┌──
-- pv_equiv track=rewrite | github.com/PolinaNik/MULTI_ARINC2 | program_files/modules.py | get_same
-- ===== SOURCE A (Python) =====
-- def get_same(lst1, lst2):
--     for i in range(len(lst2)):
--         line2 = lst2[i]
--         name2 = line2[0]
--         ind2 = line2[1]
--         for q in range(len(lst1)):
--             line = lst1[q]
--             name = line[0]
--             ind = line[2]
--             if name == name2 and ind == ind2:
--                 yield line
-- ===== SOURCE B (Python) =====
-- def get_same(lst1, lst2):
--     index = {}
--     for line in lst1:
--         index.setdefault((line[0], line[2]), []).append(line)
--     for line2 in lst2:
--         yield from index.get((line2[0], line2[1]), ())
-- ===== Notes on version B (the rewrite author's own statement) =====
-- stated objective: alternative
-- what changed: B builds a dict from lst1 keyed by (name, index-field) to the ordered list of matching lines once, then does one lookup per lst2 element, replacing A's inner scan of lst1 per lst2 row.
-- outside the precondition, e.g. on get_same([['x']], []): A returns [], B raises IndexError
import Mathlib
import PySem

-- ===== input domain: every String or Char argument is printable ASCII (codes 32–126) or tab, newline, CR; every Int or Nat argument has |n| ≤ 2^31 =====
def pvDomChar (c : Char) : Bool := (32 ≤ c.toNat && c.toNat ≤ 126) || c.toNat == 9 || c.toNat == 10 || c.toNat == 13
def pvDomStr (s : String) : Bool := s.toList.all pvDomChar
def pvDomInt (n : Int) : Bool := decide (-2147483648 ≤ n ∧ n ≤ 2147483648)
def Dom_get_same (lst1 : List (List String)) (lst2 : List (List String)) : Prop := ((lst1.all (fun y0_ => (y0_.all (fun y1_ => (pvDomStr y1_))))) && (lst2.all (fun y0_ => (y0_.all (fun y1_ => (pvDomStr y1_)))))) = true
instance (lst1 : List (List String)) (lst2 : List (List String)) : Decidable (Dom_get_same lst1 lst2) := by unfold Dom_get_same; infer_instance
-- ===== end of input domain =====

-- B replaces A's nested scan by a dict keyed by (name, index-field) built once over lst1, then one lookup per lst2 row (alternative algorithm).


-- ===== PORT A =====
-- literal port of A: outer loop over lst2, inner loop over lst1, append matching lines
def get_same (lst1 : List (List String)) (lst2 : List (List String)) : List (List String) :=
  lst2.foldl (fun acc line2 =>
    let name2 := (PySem.List.pyGet? line2 0).getD ""
    let ind2  := (PySem.List.pyGet? line2 1).getD ""
    lst1.foldl (fun acc2 line =>
      let name := (PySem.List.pyGet? line 0).getD ""
      let ind  := (PySem.List.pyGet? line 2).getD ""
      if name = name2 ∧ ind = ind2 then acc2 ++ [line] else acc2) acc) []

-- ===== PORT B =====
-- port of Source B: build the index dict over lst1, then one lookup per lst2 row
def get_same_alt (lst1 : List (List String)) (lst2 : List (List String)) : List (List String) :=
  let idx : PySem.Dict (String × String) (List (List String)) :=
    lst1.foldl (fun d line =>
      let k := ((PySem.List.pyGet? line 0).getD "", (PySem.List.pyGet? line 2).getD "")
      d.insert k (d.getD k [] ++ [line])) PySem.Dict.empty
  lst2.foldl (fun acc line2 =>
    acc ++ idx.getD ((PySem.List.pyGet? line2 0).getD "", (PySem.List.pyGet? line2 1).getD "") []) []

-- ===== PRECONDITION & SPEC =====
-- Pre_ excludes inputs with too-short rows (lst2 rows < 2 or lst1 rows < 3 fields): A raises IndexError
-- on all of them except the degenerate case lst2 = [], where A returns [] without touching lst1 but B's
-- eager index build raises.
def Pre_get_same (lst1 : List (List String)) (lst2 : List (List String)) : Prop :=
  (∀ l ∈ lst1, 3 ≤ l.length) ∧ (∀ l ∈ lst2, 2 ≤ l.length)
instance (lst1 : List (List String)) (lst2 : List (List String)) : Decidable (Pre_get_same lst1 lst2) := by unfold Pre_get_same; infer_instance
def pvWitness_get_same : List (List String) × List (List String) :=
  ([["a", "x", "1"], ["b", "y", "2"]], [["a", "1"], ["c", "2"]])
def Spec_get_same (lst1 : List (List String)) (lst2 : List (List String)) (out : List (List String)) : Prop := out = get_same_alt lst1 lst2
instance (lst1 : List (List String)) (lst2 : List (List String)) (out : List (List String)) : Decidable (Spec_get_same lst1 lst2 out) := by unfold Spec_get_same; infer_instance

-- ===== CLAIM (what is proved, stated in full; the proofs are below) =====
def Claim_equal_get_same : Prop := ∀ (lst1 : List (List String)) (lst2 : List (List String)), Dom_get_same lst1 lst2 → Pre_get_same lst1 lst2 → Spec_get_same lst1 lst2 (get_same lst1 lst2)

-- ===== LEMMAS AND PROOFS =====

-- the key of an lst1 line, as both programs compute it
def pvKey (line : List String) : String × String :=
  ((PySem.List.pyGet? line 0).getD "", (PySem.List.pyGet? line 2).getD "")

-- the index dict built by B's first loop maps each key to the lst1 lines with that key, in order
theorem pvIdx_getD (lst1 : List (List String)) (d : PySem.Dict (String × String) (List (List String))) (k : String × String) :
    (lst1.foldl (fun d line => d.insert (pvKey line) (d.getD (pvKey line) [] ++ [line])) d).getD k []
      = d.getD k [] ++ lst1.filter (fun line => pvKey line = k) := by
  induction lst1 generalizing d with
  | nil => simp
  | cons l t ih =>
    simp only [List.foldl_cons, List.filter_cons, ih, PySem.Dict.getD_insert]
    by_cases h : pvKey l = k
    · simp [h]
    · simp [h, Ne.symm h]

theorem get_same_eq (lst1 lst2 : List (List String)) :
    get_same lst1 lst2 = get_same_alt lst1 lst2 := by
  unfold get_same get_same_alt
  induction lst2 using List.reverseRecOn with
  | nil => simp
  | append_singleton t line2 ih =>
    simp only [List.foldl_append, List.foldl_cons, List.foldl_nil, ih]
    rw [PySem.List.foldl_append_ite_eq_filter]
    have hl : (fun (d : PySem.Dict (String × String) (List (List String))) (line : List String) =>
          d.insert ((PySem.List.pyGet? line 0).getD "", (PySem.List.pyGet? line 2).getD "")
            (d.getD ((PySem.List.pyGet? line 0).getD "", (PySem.List.pyGet? line 2).getD "") [] ++ [line]))
        = (fun d line => d.insert (pvKey line) (d.getD (pvKey line) [] ++ [line])) := rfl
    rw [hl, pvIdx_getD]
    simp only [PySem.Dict.getD_empty, List.nil_append]
    congr 1
    exact List.filter_congr (fun x _ => by simp [pvKey, Prod.ext_iff])

-- ===== VERDICT (by name: the statement is the Claim_ definition above) =====
theorem get_same_spec : Claim_equal_get_same := by
  intro lst1 lst2 _ _
  exact get_same_eq lst1 lst2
└──
**ACTIVITY**: The data must be printed verbatim, line by line.

**TASK ANSWER**:
-- pv_equiv track=rewrite | github.com/PolinaNik/MULTI_ARINC2 | program_files/modules.py | get_same
-- ===== SOURCE A (Python) =====
-- def get_same(lst1, lst2):
--     for i in range(len(lst2)):
--         line2 = lst2[i]
--         name2 = line2[0]
--         ind2 = line2[1]
--         for q in range(len(lst1)):
--             line = lst1[q]
--             name = line[0]
--             ind = line[2]
--             if name == name2 and ind == ind2:
--                 yield line
-- ===== SOURCE B (Python) =====
-- def get_same(lst1, lst2):
--     index = {}
--     for line in lst1:
--         index.setdefault((line[0], line[2]), []).append(line)
--     for line2 in lst2:
--         yield from index.get((line2[0], line2[1]), ())
-- ===== Notes on version B (the rewrite author's own statement) =====
-- stated objective: alternative
-- what changed: B builds a dict from lst1 keyed by (name, index-field) to the ordered list of matching lines once, then does one lookup per lst2 element, replacing A's inner scan of lst1 per lst2 row.
-- outside the precondition, e.g. on get_same([['x']], []): A returns [], B raises IndexError
import Mathlib
import PySem

-- ===== input domain: every String or Char argument is printable ASCII (codes 32–126) or tab, newline, CR; every Int or Nat argument has |n| ≤ 2^31 =====
def pvDomChar (c : Char) : Bool := (32 ≤ c.toNat && c.toNat ≤ 126) || c.toNat == 9 || c.toNat == 10 || c.toNat == 13
def pvDomStr (s : String) : Bool := s.toList.all pvDomChar
def pvDomInt (n : Int) : Bool := decide (-2147483648 ≤ n ∧ n ≤ 2147483648)
def Dom_get_same (lst1 : List (List String)) (lst2 : List (List String)) : Prop := ((lst1.all (fun y0_ => (y0_.all (fun y1_ => (pvDomStr y1_))))) && (lst2.all (fun y0_ => (y0_.all (fun y1_ => (pvDomStr y1_)))))) = true
instance (lst1 : List (List String)) (lst2 : List (List String)) : Decidable (Dom_get_same lst1 lst2) := by unfold Dom_get_same; infer_instance
-- ===== end of input domain =====

-- B replaces A's nested scan by a dict keyed by (name, index-field) built once over lst1, then one lookup per lst2 row (alternative algorithm).


-- ===== PORT A =====
-- literal port of A: outer loop over lst2, inner loop over lst1, append matching lines
def get_same (lst1 : List (List String)) (lst2 : List (List String)) : List (List String) :=
  lst2.foldl (fun acc line2 =>
    let name2 := (PySem.List.pyGet? line2 0).getD ""
    let ind2  := (PySem.List.pyGet? line2 1).getD ""
    lst1.foldl (fun acc2 line =>
      let name := (PySem.List.pyGet? line 0).getD ""
      let ind  := (PySem.List.pyGet? line 2).getD ""
      if name = name2 ∧ ind = ind2 then acc2 ++ [line] else acc2) acc) []

-- ===== PORT B =====
-- port of Source B: build the index dict over lst1, then one lookup per lst2 row
def get_same_alt (lst1 : List (List String)) (lst2 : List (List String)) : List (List String) :=
  let idx : PySem.Dict (String × String) (List (List String)) :=
    lst1.foldl (fun d line =>
      let k := ((PySem.List.pyGet? line 0).getD "", (PySem.List.pyGet? line 2).getD "")
      d.insert k (d.getD k [] ++ [line])) PySem.Dict.empty
  lst2.foldl (fun acc line2 =>
    acc ++ idx.getD ((PySem.List.pyGet? line2 0).getD "", (PySem.List.pyGet? line2 1).getD "") []) []

-- ===== PRECONDITION & SPEC =====
-- Pre_ excludes inputs with too-short rows (lst2 rows < 2 or lst1 rows < 3 fields): A raises IndexError
-- on all of them except the degenerate case lst2 = [], where A returns [] without touching lst1 but B's
-- eager index build raises.
def Pre_get_same (lst1 : List (List String)) (lst2 : List (List String)) : Prop :=
  (∀ l ∈ lst1, 3 ≤ l.length) ∧ (∀ l ∈ lst2, 2 ≤ l.length)
instance (lst1 : List (List String)) (lst2 : List (List String)) : Decidable (Pre_get_same lst1 lst2) := by unfold Pre_get_same; infer_instance
def pvWitness_get_same : List (List String) × List (List String) :=
  ([["a", "x", "1"], ["b", "y", "2"]], [["a", "1"], ["c", "2"]])
def Spec_get_same (lst1 : List (List String)) (lst2 : List (List String)) (out : List (List String)) : Prop := out = get_same_alt lst1 lst2
instance (lst1 : List (List String)) (lst2 : List (List String)) (out : List (List String)) : Decidable (Spec_get_same lst1 lst2 out) := by unfold Spec_get_same; infer_instance

-- ===== CLAIM (what is proved, stated in full; the proofs are below) =====
def Claim_equal_get_same : Prop := ∀ (lst1 : List (List String)) (lst2 : List (List String)), Dom_get_same lst1 lst2 → Pre_get_same lst1 lst2 → Spec_get_same lst1 lst2 (get_same lst1 lst2)

-- ===== LEMMAS AND PROOFS =====

-- the key of an lst1 line, as both programs compute it
def pvKey (line : List String) : String × String :=
  ((PySem.List.pyGet? line 0).getD "", (PySem.List.pyGet? line 2).getD "")

-- the index dict built by B's first loop maps each key to the lst1 lines with that key, in order
theorem pvIdx_getD (lst1 : List (List String)) (d : PySem.Dict (String × String) (List (List String))) (k : String × String) :
    (lst1.foldl (fun d line => d.insert (pvKey line) (d.getD (pvKey line) [] ++ [line])) d).getD k []
      = d.getD k [] ++ lst1.filter (fun line => pvKey line = k) := by
  induction lst1 generalizing d with
  | nil => simp
  | cons l t ih =>
    simp only [List.foldl_cons, List.filter_cons, ih, PySem.Dict.getD_insert]
    by_cases h : pvKey l = k
    · simp [h]
    · simp [h, Ne.symm h]

theorem get_same_eq (lst1 lst2 : List (List String)) :
    get_same lst1 lst2 = get_same_alt lst1 lst2 := by
  unfold get_same get_same_alt
  induction lst2 using List.reverseRecOn with
  | nil => simp
  | append_singleton t line2 ih =>
    simp only [List.foldl_append, List.foldl_cons, List.foldl_nil, ih]
    rw [PySem.List.foldl_append_ite_eq_filter]
    have hl : (fun (d : PySem.Dict (String × String) (List (List String))) (line : List String) =>
          d.insert ((PySem.List.pyGet? line 0).getD "", (PySem.List.pyGet? line 2).getD "")
            (d.getD ((PySem.List.pyGet? line 0).getD "", (PySem.List.pyGet? line 2).getD "") [] ++ [line]))
        = (fun d line => d.insert (pvKey line) (d.getD (pvKey line) [] ++ [line])) := rfl
    rw [hl, pvIdx_getD]
    simp only [PySem.Dict.getD_empty, List.nil_append]
    congr 1
    exact List.filter_congr (fun x _ => by simp [pvKey, Prod.ext_iff])

-- ===== VERDICT (by name: the statement is the Claim_ definition above) =====
theorem get_same_spec : Claim_equal_get_same := by
  intro lst1 lst2 _ _
  exact get_same_eq lst1 lst2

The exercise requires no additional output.